The police are now my enemy. I will not help them no matter what the circumstances are. Furthermore I will do everthing in my power to keep them off the road doing paperwork for as long as possible. (FOI Requests where traffic police operational duty statistics are requested are good for this one). I will not report anything I see to the police, nor would I ever consider assisting a police officer in trouble. If I am ever unfortunate enough to go before a court then I will drag it out as long as possible just to cost them more in money and time than they can possibly hope to make in a fine. Then I would evade the fine for as long as possible.
This was not always the case, but motoring law and its enforcement has driven me to take this stance.
http://www.gazettelive.co.uk/news/news/tm_objectid=17443461%26method=full%26siteid=109975%26headline=nowhere%2dto%2dhide%2d-name_page.html
Teesside now has a "ring of steel". 50 ANPR cameras switched on today.

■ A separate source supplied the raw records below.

-- pv_equiv track=rewrite | github.com/NLP-Group-9/project2-part3 | html_parser.py | clean_ingredient_name
-- ===== SOURCE A (Python) =====
-- def clean_ingredient_name(name):
--     """
--     Cleans ingredient name by removing descriptors and preparation instructions.
--
--     Args:
--         name (str): Raw ingredient name
--
--     Returns:
--         str: Cleaned ingredient name
--     """
--     # common descriptors
--     descriptors = [
--         'whole wheat', 'whole grain', 'white', 'brown',
--         'fresh', 'frozen', 'canned', 'dried', 'dry',
--         'lean', 'extra-lean', 'ground',
--         'shredded', 'grated', 'sliced', 'diced', 'chopped', 'minced',
--         'crushed', 'peeled', 'unpeeled',
--         'large', 'small', 'medium',
--         'ripe', 'unripe', 'firm',
--         'unsalted', 'salted', 'sweetened', 'unsweetened',
--         'raw', 'cooked',
--         'extra-virgin', 'virgin',
--         'low-fat', 'fat-free', 'reduced-fat',
--         'boneless', 'skinless'
--     ]
--
--     #common prep descriptions
--     prep_phrases = [
--         ', chopped', ', diced', ', minced', ', sliced', ', crushed',
--         ', peeled', ', grated', ', shredded',
--         ', or to taste', ', to taste', ', optional',
--         ', or as needed', ', as needed',
--         ', divided', ', plus more for',
--         ', softened', ', melted', ', room temperature',
--         ', drained', ', rinsed'
--     ]
--
--     #remove preps
--     for phrase in prep_phrases:
--         if phrase in name.lower():
--             # Find the phrase and remove everything from that point
--             idx = name.lower().find(phrase)
--             name = name[:idx]
--
--     #remove descriptors
--     name_lower = name.lower()
--     for descriptor in descriptors:
--         # Check if name starts with this descriptor
--         if name_lower.startswith(descriptor + ' '):
--             # Remove the descriptor
--             name = name[len(descriptor):].strip()
--             name_lower = name.lower()
--
--     return name.strip()
-- ===== SOURCE B (Python) =====
-- # B: one-shot minimum-index truncation for prep phrases (instead of A's repeated
-- # sequential truncation) + recursion over the descriptor list (simpler decomposition).
--
-- DESCRIPTORS = [
--     'whole wheat', 'whole grain', 'white', 'brown',
--     'fresh', 'frozen', 'canned', 'dried', 'dry',
--     'lean', 'extra-lean', 'ground',
--     'shredded', 'grated', 'sliced', 'diced', 'chopped', 'minced',
--     'crushed', 'peeled', 'unpeeled',
--     'large', 'small', 'medium',
--     'ripe', 'unripe', 'firm',
--     'unsalted', 'salted', 'sweetened', 'unsweetened',
--     'raw', 'cooked',
--     'extra-virgin', 'virgin',
--     'low-fat', 'fat-free', 'reduced-fat',
--     'boneless', 'skinless'
-- ]
--
-- PREP_PHRASES = [
--     ', chopped', ', diced', ', minced', ', sliced', ', crushed',
--     ', peeled', ', grated', ', shredded',
--     ', or to taste', ', to taste', ', optional',
--     ', or as needed', ', as needed',
--     ', divided', ', plus more for',
--     ', softened', ', melted', ', room temperature',
--     ', drained', ', rinsed'
-- ]
--
--
-- def _strip_descriptors(name, ds):
--     if not ds:
--         return name
--     if name.lower().startswith(ds[0] + ' '):
--         name = name[len(ds[0]):].strip()
--     return _strip_descriptors(name, ds[1:])
--
--
-- def clean_ingredient_name(name):
--     low = name.lower()
--     cuts = [c for c in (low.find(p) for p in PREP_PHRASES) if c >= 0]
--     if cuts:
--         name = name[:min(cuts)]
--     return _strip_descriptors(name, DESCRIPTORS).strip()
-- ===== Notes on version B (the rewrite author's own statement) =====
-- stated objective: simpler
-- what changed: B replaces A's sequential per-phrase truncation loop (which re-lowers and re-scans the shrinking string for each prep phrase) by a single pass that computes every phrase's first-occurrence index in the lowered string once and truncates once at the minimum, and replaces A's (name, name_lower) pair-state descriptor loop by plain structural recursion over the descriptor list.
import Mathlib
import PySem

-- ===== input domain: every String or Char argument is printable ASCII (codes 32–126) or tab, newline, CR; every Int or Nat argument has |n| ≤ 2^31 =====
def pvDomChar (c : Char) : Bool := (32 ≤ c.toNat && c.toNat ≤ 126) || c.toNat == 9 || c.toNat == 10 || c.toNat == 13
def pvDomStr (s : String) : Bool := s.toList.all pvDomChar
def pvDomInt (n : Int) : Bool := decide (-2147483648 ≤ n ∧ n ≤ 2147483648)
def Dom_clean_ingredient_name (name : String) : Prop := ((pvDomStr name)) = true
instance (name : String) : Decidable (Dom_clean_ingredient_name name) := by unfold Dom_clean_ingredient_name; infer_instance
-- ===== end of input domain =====

-- B replaces A's sequential prep-phrase truncation loop by a single minimum-find truncation and the
-- descriptor loop by structural recursion over the descriptor list (objective: simpler decomposition).

def pvDescriptors : List String :=
  ["whole wheat", "whole grain", "white", "brown",
   "fresh", "frozen", "canned", "dried", "dry",
   "lean", "extra-lean", "ground",
   "shredded", "grated", "sliced", "diced", "chopped", "minced",
   "crushed", "peeled", "unpeeled",
   "large", "small", "medium",
   "ripe", "unripe", "firm",
   "unsalted", "salted", "sweetened", "unsweetened",
   "raw", "cooked",
   "extra-virgin", "virgin",
   "low-fat", "fat-free", "reduced-fat",
   "boneless", "skinless"]

def pvPrepPhrases : List String :=
  [", chopped", ", diced", ", minced", ", sliced", ", crushed",
   ", peeled", ", grated", ", shredded",
   ", or to taste", ", to taste", ", optional",
   ", or as needed", ", as needed",
   ", divided", ", plus more for",
   ", softened", ", melted", ", room temperature",
   ", drained", ", rinsed"]

-- ===== PORT A =====
def clean_ingredient_name (name : String) : String :=
  -- for phrase in prep_phrases: if phrase in name.lower(): name = name[:name.lower().find(phrase)]
  let name1 := pvPrepPhrases.foldl (fun nm phrase =>
    if PySem.Str.isIn phrase (PySem.Str.lower nm) then
      PySem.Str.slice nm none (some (PySem.Str.find (PySem.Str.lower nm) phrase))
    else nm) name
  -- name_lower = name.lower(); for descriptor in descriptors: strip matched prefix, refresh name_lower
  let st := pvDescriptors.foldl (fun (st : String × String) d =>
    if PySem.Str.startswith st.2 (d ++ " ") then
      let nm := PySem.Str.strip (PySem.Str.slice st.1 (some (PySem.Str.len d)) none)
      (nm, PySem.Str.lower nm)
    else st) (name1, PySem.Str.lower name1)
  PySem.Str.strip st.1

How did some git from Cleveland Police justify it? Well get this - If you're on holiday and your car is stolen you might not know about it until you get home. But our system will have been monitoring its movements while you've been away. We can tap in its numberplate and find out where its been, and maybe even where it is now. Aren't we bloody marvellous. Er, no! You are a bunch of parasites squandering council tax payers money (650,000 in this case + the same each year running costs) on mass surveillance of the worst kind.

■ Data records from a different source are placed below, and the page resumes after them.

-- pv_equiv track=rewrite | github.com/maxims884/ParserLalafo | getAllCategories.py | filter_leaves
-- ===== SOURCE A (Python) =====
-- def filter_leaves(urls):
--     """
--     Оставляем только листовые ссылки:
--     убираем url, если есть другой url, начинающийся с этого + "/"
--     """
--     leaves = []
--     for u in urls:
--         # считаем, что u — родитель, если есть другой v != u, который начинается с u + '/'
--         is_parent = False
--         prefix = u.rstrip("/") + "/"
--         for v in urls:
--             if v != u and v.startswith(prefix):
--                 is_parent = True
--                 break
--         if not is_parent:
--             leaves.append(u)
--     return leaves
-- ===== SOURCE B (Python) =====
-- def filter_leaves(urls):
--     # One pass builds a hash index: for every url v, each prefix of v that ends
--     # right before a '/' is recorded as a base with v as its descendant; then
--     # u is a leaf iff the set recorded under u.rstrip('/') is empty or is {u}.
--     children = {}
--     for v in urls:
--         base = ""
--         for ch in v:
--             if ch == "/":
--                 children.setdefault(base, set()).add(v)
--             base += ch
--     leaves = []
--     for u in urls:
--         s = children.get(u.rstrip("/"))
--         if s is None or s == {u}:
--             leaves.append(u)
--     return leaves
-- ===== Notes on version B (the rewrite author's own statement) =====
-- stated objective: faster
-- what changed: Instead of testing every url against every other url with startswith, B makes one pass that builds a dictionary from each base (prefix of a url cut just before a '/') to the set of urls below it, and then decides each url by a single lookup under its rstripped form.
import Mathlib
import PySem

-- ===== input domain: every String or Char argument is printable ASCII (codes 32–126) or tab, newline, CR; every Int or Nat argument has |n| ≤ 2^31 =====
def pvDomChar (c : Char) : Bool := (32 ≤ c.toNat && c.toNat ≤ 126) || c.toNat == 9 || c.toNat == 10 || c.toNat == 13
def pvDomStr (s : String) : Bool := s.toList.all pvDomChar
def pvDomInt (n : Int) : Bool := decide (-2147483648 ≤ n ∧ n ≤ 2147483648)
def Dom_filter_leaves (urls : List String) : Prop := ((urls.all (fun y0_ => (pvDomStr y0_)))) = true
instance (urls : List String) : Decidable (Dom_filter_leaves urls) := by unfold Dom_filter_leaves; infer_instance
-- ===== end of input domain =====

-- B replaces A's quadratic all-pairs prefix scan by a hash index built in one pass:
-- each base (prefix of a url cut just before a '/') maps to the set of urls below it.

-- shared primitive: Python's  s.rstrip("/")  on the char list (drop trailing '/' chars)
def pyRstripSlash (cs : List Char) : List Char :=
  ((cs.reverse).dropWhile (fun c => c == '/')).reverse

-- ===== PORT A =====
-- A's inner 'for v in urls: if v != u and v.startswith(prefix): … break' loop
def filterLeavesInner (urls : List String) (u : String) (pre : List Char) : Bool :=
  match urls with
  | [] => false
  | v :: rest =>
      if (v != u) && PySem.Chars.startswith v.toList pre then true
      else filterLeavesInner rest u pre

def filter_leaves (urls : List String) : List String :=
  urls.foldl (fun leaves u =>
    let pre := pyRstripSlash u.toList ++ ['/']
    if filterLeavesInner urls u pre then leaves else leaves ++ [u]) []

-- ===== PORT B =====
-- B's inner 'for ch in v: if ch == "/": children.setdefault(base, set()).add(v); base += ch'
def addBases (d : PySem.Dict (List Char) (PySem.Set String)) (v : String) :
    PySem.Dict (List Char) (PySem.Set String) :=
  (v.toList.foldl
    (fun (st : PySem.Dict (List Char) (PySem.Set String) × List Char) ch =>
      ((if ch == '/' then st.1.modify st.2 PySem.Set.empty (fun s => s.add v) else st.1),
       st.2 ++ [ch]))
    (d, [])).1

def filter_leaves_alt (urls : List String) : List String :=
  let children := urls.foldl addBases PySem.Dict.empty
  urls.foldl (fun leaves u =>
    match children.get? (pyRstripSlash u.toList) with
    | none => leaves ++ [u]
    | some s => if PySem.Set.equal s (PySem.Set.ofList [u]) then leaves ++ [u] else leaves) []

-- ===== PRECONDITION & SPEC =====
def Spec_filter_leaves (urls : List String) (out : List String) : Prop := out = filter_leaves_alt urls
instance (urls : List String) (out : List String) : Decidable (Spec_filter_leaves urls out) := by unfold Spec_filter_leaves; infer_instance

-- ===== CLAIM (what is proved, stated in full; the proofs are below) =====
def Claim_equal_filter_leaves : Prop := ∀ (urls : List String), Dom_filter_leaves urls → Spec_filter_leaves urls (filter_leaves urls)

-- ===== LEMMAS AND PROOFS =====

-- A's inner loop finds a strict descendant of the prefix
theorem inner_iff (u : String) (pre : List Char) (urls : List String) :
    filterLeavesInner urls u pre = true ↔ ∃ v ∈ urls, v ≠ u ∧ pre <+: v.toList := by
  induction urls with
  | nil => simp [filterLeavesInner]
  | cons v rest ih =>
    by_cases h : ((v != u) && PySem.Chars.startswith v.toList pre) = true
    · simp only [filterLeavesInner, h, if_true, true_iff]
      rw [Bool.and_eq_true, bne_iff_ne] at h
      exact ⟨v, List.mem_cons_self, h.1, (PySem.Chars.startswith_iff _ _).1 h.2⟩
    · have hf : ((v != u) && PySem.Chars.startswith v.toList pre) = false :=
        Bool.eq_false_iff.2 h
      simp only [filterLeavesInner, hf, Bool.false_eq_true, if_false, ih]
      rw [Bool.and_eq_false_iff] at hf
      constructor
      · rintro ⟨w, hw, hne, hp⟩; exact ⟨w, List.mem_cons_of_mem _ hw, hne, hp⟩
      · rintro ⟨w, hw, hne, hp⟩
        rcases List.mem_cons.1 hw with rfl | hw'
        · exfalso
          rcases hf with h1 | h2
          · exact hne (by simpa using h1)
          · rw [Bool.eq_false_iff] at h2
            exact h2 ((PySem.Chars.startswith_iff _ _).2 hp)
        · exact ⟨w, hw', hne, hp⟩

-- unfolding one character of B's inner loop condition ('key k is a base of the remaining chars')
theorem baseCond_cons (base k : List Char) (c : Char) (cs : List Char) :
    (base <+: k ∧ (k.drop base.length ++ ['/']) <+: (c :: cs)) ↔
      ((base ++ [c]) <+: k ∧ (k.drop (base ++ [c]).length ++ ['/']) <+: cs) ∨ (c = '/' ∧ k = base) := by
  constructor
  · rintro ⟨⟨t, rfl⟩, hsl⟩
    rw [List.drop_left] at hsl
    cases t with
    | nil =>
      right
      simp only [List.nil_append, List.cons_prefix_cons] at hsl
      exact ⟨hsl.1.symm, by simp⟩
    | cons c' t' =>
      left
      simp only [List.cons_append, List.cons_prefix_cons] at hsl
      obtain ⟨rfl, hsl⟩ := hsl
      refine ⟨⟨t', by simp⟩, ?_⟩
      have hd : (base ++ c' :: t').drop (base ++ [c']).length = t' := by
        have : base ++ c' :: t' = (base ++ [c']) ++ t' := by simp
        rw [this, List.drop_left]
      rw [hd]
      exact hsl
  · rintro (⟨⟨t, hk⟩, hsl⟩ | ⟨rfl, rfl⟩)
    · subst hk
      have hd : ((base ++ [c]) ++ t).drop (base ++ [c]).length = t := by rw [List.drop_left]
      rw [hd] at hsl
      have hd2 : ((base ++ [c]) ++ t).drop base.length = c :: t := by
        rw [List.append_assoc, List.drop_left]
        simp
      refine ⟨⟨[c] ++ t, by simp⟩, ?_⟩
      rw [hd2]
      exact List.cons_prefix_cons.2 ⟨rfl, hsl⟩
    · refine ⟨List.prefix_refl _, ?_⟩
      simp

-- what B's inner loop does to an arbitrary key, from an arbitrary (dict, base) state
theorem addBases_go_get? (v : String) (cs : List Char) :
    ∀ (base : List Char) (d : PySem.Dict (List Char) (PySem.Set String)) (k : List Char),
    ((cs.foldl
      (fun (st : PySem.Dict (List Char) (PySem.Set String) × List Char) ch =>
        ((if ch == '/' then st.1.modify st.2 PySem.Set.empty (fun s => s.add v) else st.1),
         st.2 ++ [ch]))
      (d, base)).1).get? k =
      if (base <+: k ∧ (k.drop base.length ++ ['/']) <+: cs)
      then some ((d.getD k PySem.Set.empty).add v) else d.get? k := by
  induction cs with
  | nil =>
    intro base d k
    simp
  | cons c cs' ih =>
    intro base d k
    rw [List.foldl_cons]
    dsimp only
    rw [ih]
    set d' := (if c == '/' then d.modify base PySem.Set.empty (fun s => s.add v) else d) with hd'
    by_cases h1 : ((base ++ [c]) <+: k ∧ (k.drop (base ++ [c]).length ++ ['/']) <+: cs')
    · have h2 : (base <+: k ∧ (k.drop base.length ++ ['/']) <+: (c :: cs')) :=
        (baseCond_cons _ _ _ _).2 (Or.inl h1)
      have hkne : k ≠ base := by
        rcases h1.1 with ⟨t, ht⟩
        intro hkb
        have := congrArg List.length ht
        simp [hkb] at this
      have hgd : d'.getD k PySem.Set.empty = d.getD k PySem.Set.empty := by
        rw [hd']
        by_cases hc : c == '/'
        · simp only [hc, if_true]
          exact PySem.Dict.getD_modify_of_ne d PySem.Set.empty _ hkne
        · simp [hc]
      rw [if_pos h1, if_pos h2, hgd]
    · by_cases h2 : c = '/' ∧ k = base
      · obtain ⟨rfl, rfl⟩ := h2
        have h3 : (k <+: k ∧ (k.drop k.length ++ ['/']) <+: ('/' :: cs')) :=
          (baseCond_cons _ _ _ _).2 (Or.inr ⟨rfl, rfl⟩)
        rw [if_neg h1, if_pos h3, hd']
        simp only [beq_self_eq_true, if_true]
        simp [PySem.Dict.modify, PySem.Dict.get?_insert_self, PySem.Dict.getD]
      · have h3 : ¬ (base <+: k ∧ (k.drop base.length ++ ['/']) <+: (c :: cs')) := by
          rw [baseCond_cons]; tauto
        rw [if_neg h1, if_neg h3, hd']
        by_cases hc : c == '/'
        · have hkb : k ≠ base := fun hkb => h2 ⟨by simpa using hc, hkb⟩
          simp only [hc, if_true, PySem.Dict.modify]
          exact PySem.Dict.get?_insert_of_ne d _ hkb
        · simp [hc]

-- one url v records itself exactly under the keys k with k ++ "/" a prefix of v
theorem addBases_get? (v : String) (d : PySem.Dict (List Char) (PySem.Set String)) (k : List Char) :
    (addBases d v).get? k =
      if (k ++ ['/']) <+: v.toList then some ((d.getD k PySem.Set.empty).add v) else d.get? k := by
  unfold addBases
  rw [addBases_go_get?]
  have hiff : ([] <+: k ∧ (k.drop ([] : List Char).length ++ ['/']) <+: v.toList) ↔
      (k ++ ['/']) <+: v.toList := by simp
  by_cases h : (k ++ ['/']) <+: v.toList
  · rw [if_pos (hiff.2 h), if_pos h]
  · rw [if_neg (fun hh => h (hiff.1 hh)), if_neg h]

-- B's whole index: under key k sits the set of urls that extend k ++ "/"
theorem build_get? (urls : List String) :
    ∀ (d : PySem.Dict (List Char) (PySem.Set String)) (k : List Char),
    (urls.foldl addBases d).get? k =
      if urls.filter (fun v => decide ((k ++ ['/']) <+: v.toList)) = [] then d.get? k
      else some ((urls.filter (fun v => decide ((k ++ ['/']) <+: v.toList))).foldl
                   PySem.Set.add (d.getD k PySem.Set.empty)) := by
  induction urls with
  | nil => intro d k; simp
  | cons v rest ih =>
    intro d k
    rw [List.foldl_cons, ih]
    by_cases hp : (k ++ ['/']) <+: v.toList
    · have hf : (v :: rest).filter (fun v => decide ((k ++ ['/']) <+: v.toList)) =
        v :: rest.filter (fun v => decide ((k ++ ['/']) <+: v.toList)) := by
        simp [hp]
      rw [hf]
      have hg : (addBases d v).get? k = some ((d.getD k PySem.Set.empty).add v) := by
        rw [addBases_get?, if_pos hp]
      have hgd : (addBases d v).getD k PySem.Set.empty = (d.getD k PySem.Set.empty).add v := by
        simp [PySem.Dict.getD, hg]
      by_cases he : rest.filter (fun v => decide ((k ++ ['/']) <+: v.toList)) = []
      · rw [if_pos he, he]
        simp [hg]
      · rw [if_neg he, if_neg (by simp), hgd, List.foldl_cons]
    · have hf : (v :: rest).filter (fun v => decide ((k ++ ['/']) <+: v.toList)) =
        rest.filter (fun v => decide ((k ++ ['/']) <+: v.toList)) := by
        simp [hp]
      rw [hf]
      have hg : (addBases d v).get? k = d.get? k := by
        rw [addBases_get?, if_neg hp]
      have hgd : (addBases d v).getD k PySem.Set.empty = d.getD k PySem.Set.empty := by
        simp [PySem.Dict.getD, hg]
      rw [hg, hgd]

-- per-url step of the final loops: A's no-descendant test agrees with B's index lookup
theorem step_eq (urls : List String) (u : String) (leaves : List String) :
    (if filterLeavesInner urls u (pyRstripSlash u.toList ++ ['/']) then leaves else leaves ++ [u]) =
    (match (urls.foldl addBases PySem.Dict.empty).get? (pyRstripSlash u.toList) with
     | none => leaves ++ [u]
     | some s => if PySem.Set.equal s (PySem.Set.ofList [u]) then leaves ++ [u] else leaves) := by
  set k := pyRstripSlash u.toList with hk
  rw [build_get?]
  set S := urls.filter (fun v => decide ((k ++ ['/']) <+: v.toList)) with hS
  have hmem : ∀ v, v ∈ S ↔ v ∈ urls ∧ (k ++ ['/']) <+: v.toList := by
    intro v; rw [hS, List.mem_filter]; simp
  have hinner : filterLeavesInner urls u (k ++ ['/']) = true ↔ ∃ v ∈ S, v ≠ u := by
    rw [inner_iff]
    constructor
    · rintro ⟨v, hv, hne, hp⟩; exact ⟨v, (hmem v).2 ⟨hv, hp⟩, hne⟩
    · rintro ⟨v, hv, hne⟩
      obtain ⟨hv1, hv2⟩ := (hmem v).1 hv
      exact ⟨v, hv1, hne, hv2⟩
  by_cases hSe : S = []
  · rw [if_pos hSe]
    have : filterLeavesInner urls u (k ++ ['/']) = false := by
      rw [Bool.eq_false_iff]
      intro h
      obtain ⟨v, hv, -⟩ := hinner.1 h
      rw [hSe] at hv
      exact absurd hv (List.not_mem_nil)
    rw [this]
    simp
  · rw [if_neg hSe]
    have hgd : (PySem.Dict.empty : PySem.Dict (List Char) (PySem.Set String)).getD k PySem.Set.empty
        = (PySem.Set.empty : PySem.Set String) := by
      simp [PySem.Dict.getD, PySem.Dict.get?_empty]
    rw [hgd]
    have hfold : List.foldl PySem.Set.add PySem.Set.empty S = PySem.Set.ofList S := rfl
    rw [hfold]
    show _ = (if PySem.Set.equal (PySem.Set.ofList S) (PySem.Set.ofList [u]) then leaves ++ [u] else leaves)
    by_cases hAll : ∀ v ∈ S, v = u
    · have hEq : PySem.Set.equal (PySem.Set.ofList S) (PySem.Set.ofList [u]) = true := by
        rw [PySem.Set.equal_iff]
        intro x
        rw [PySem.Set.mem_ofList, PySem.Set.mem_ofList, List.mem_singleton]
        constructor
        · exact fun hx => hAll x hx
        · rintro rfl
          obtain ⟨w, hw⟩ := List.exists_mem_of_ne_nil S hSe
          have := hAll w hw
          rw [← this]; exact hw
      have hIn : filterLeavesInner urls u (k ++ ['/']) = false := by
        rw [Bool.eq_false_iff]
        intro h
        obtain ⟨v, hv, hne⟩ := hinner.1 h
        exact hne (hAll v hv)
      rw [hIn, hEq]
      simp
    · push Not at hAll
      obtain ⟨v, hv, hne⟩ := hAll
      have hEq : PySem.Set.equal (PySem.Set.ofList S) (PySem.Set.ofList [u]) = false := by
        rw [Bool.eq_false_iff]
        intro h
        rw [PySem.Set.equal_iff] at h
        have := (h v).1 (by rw [PySem.Set.mem_ofList]; exact hv)
        rw [PySem.Set.mem_ofList, List.mem_singleton] at this
        exact hne this
      have hIn : filterLeavesInner urls u (k ++ ['/']) = true := hinner.2 ⟨v, hv, hne⟩
      rw [hIn, hEq]
      simp

-- ===== VERDICT (by name: the statement is the Claim_ definition above) =====
theorem filter_leaves_spec : Claim_equal_filter_leaves := by
  intro urls _
  unfold Spec_filter_leaves filter_leaves filter_leaves_alt
  have hfun : (fun (leaves : List String) (u : String) =>
      if filterLeavesInner urls u (pyRstripSlash u.toList ++ ['/']) then leaves else leaves ++ [u]) =
      (fun (leaves : List String) (u : String) =>
        match (urls.foldl addBases PySem.Dict.empty).get? (pyRstripSlash u.toList) with
        | none => leaves ++ [u]
        | some s => if PySem.Set.equal s (PySem.Set.ofList [u]) then leaves ++ [u] else leaves) := by
    funext leaves u
    exact step_eq urls u leaves
  show urls.foldl _ [] = urls.foldl _ []
  rw [hfun]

@ A Tench - note how the two types of ANPR are conflated together in this story.
The successes of mobile ANPR teams actually stopping suspect vehicles on the roadside is to be welcomed.
Mass surveillance of every innocent vehicle from 50 fixed camera locations, with no associated roadside police patrols, simply for "intelligence" or snooping purposes is evil, and, according to the Chief Surveillance Commissioner, probably illegal.
What access to the Police National Computer and local police intelligence databases do the non-police local council CCTV operators have ? Surely this is increases the risk from stalkers and the opportunities for corruption ?
How long before the serious criminals simply make even more use of false or number plates, leaving just the amateur criminals the innocent motorist to be snooped on ?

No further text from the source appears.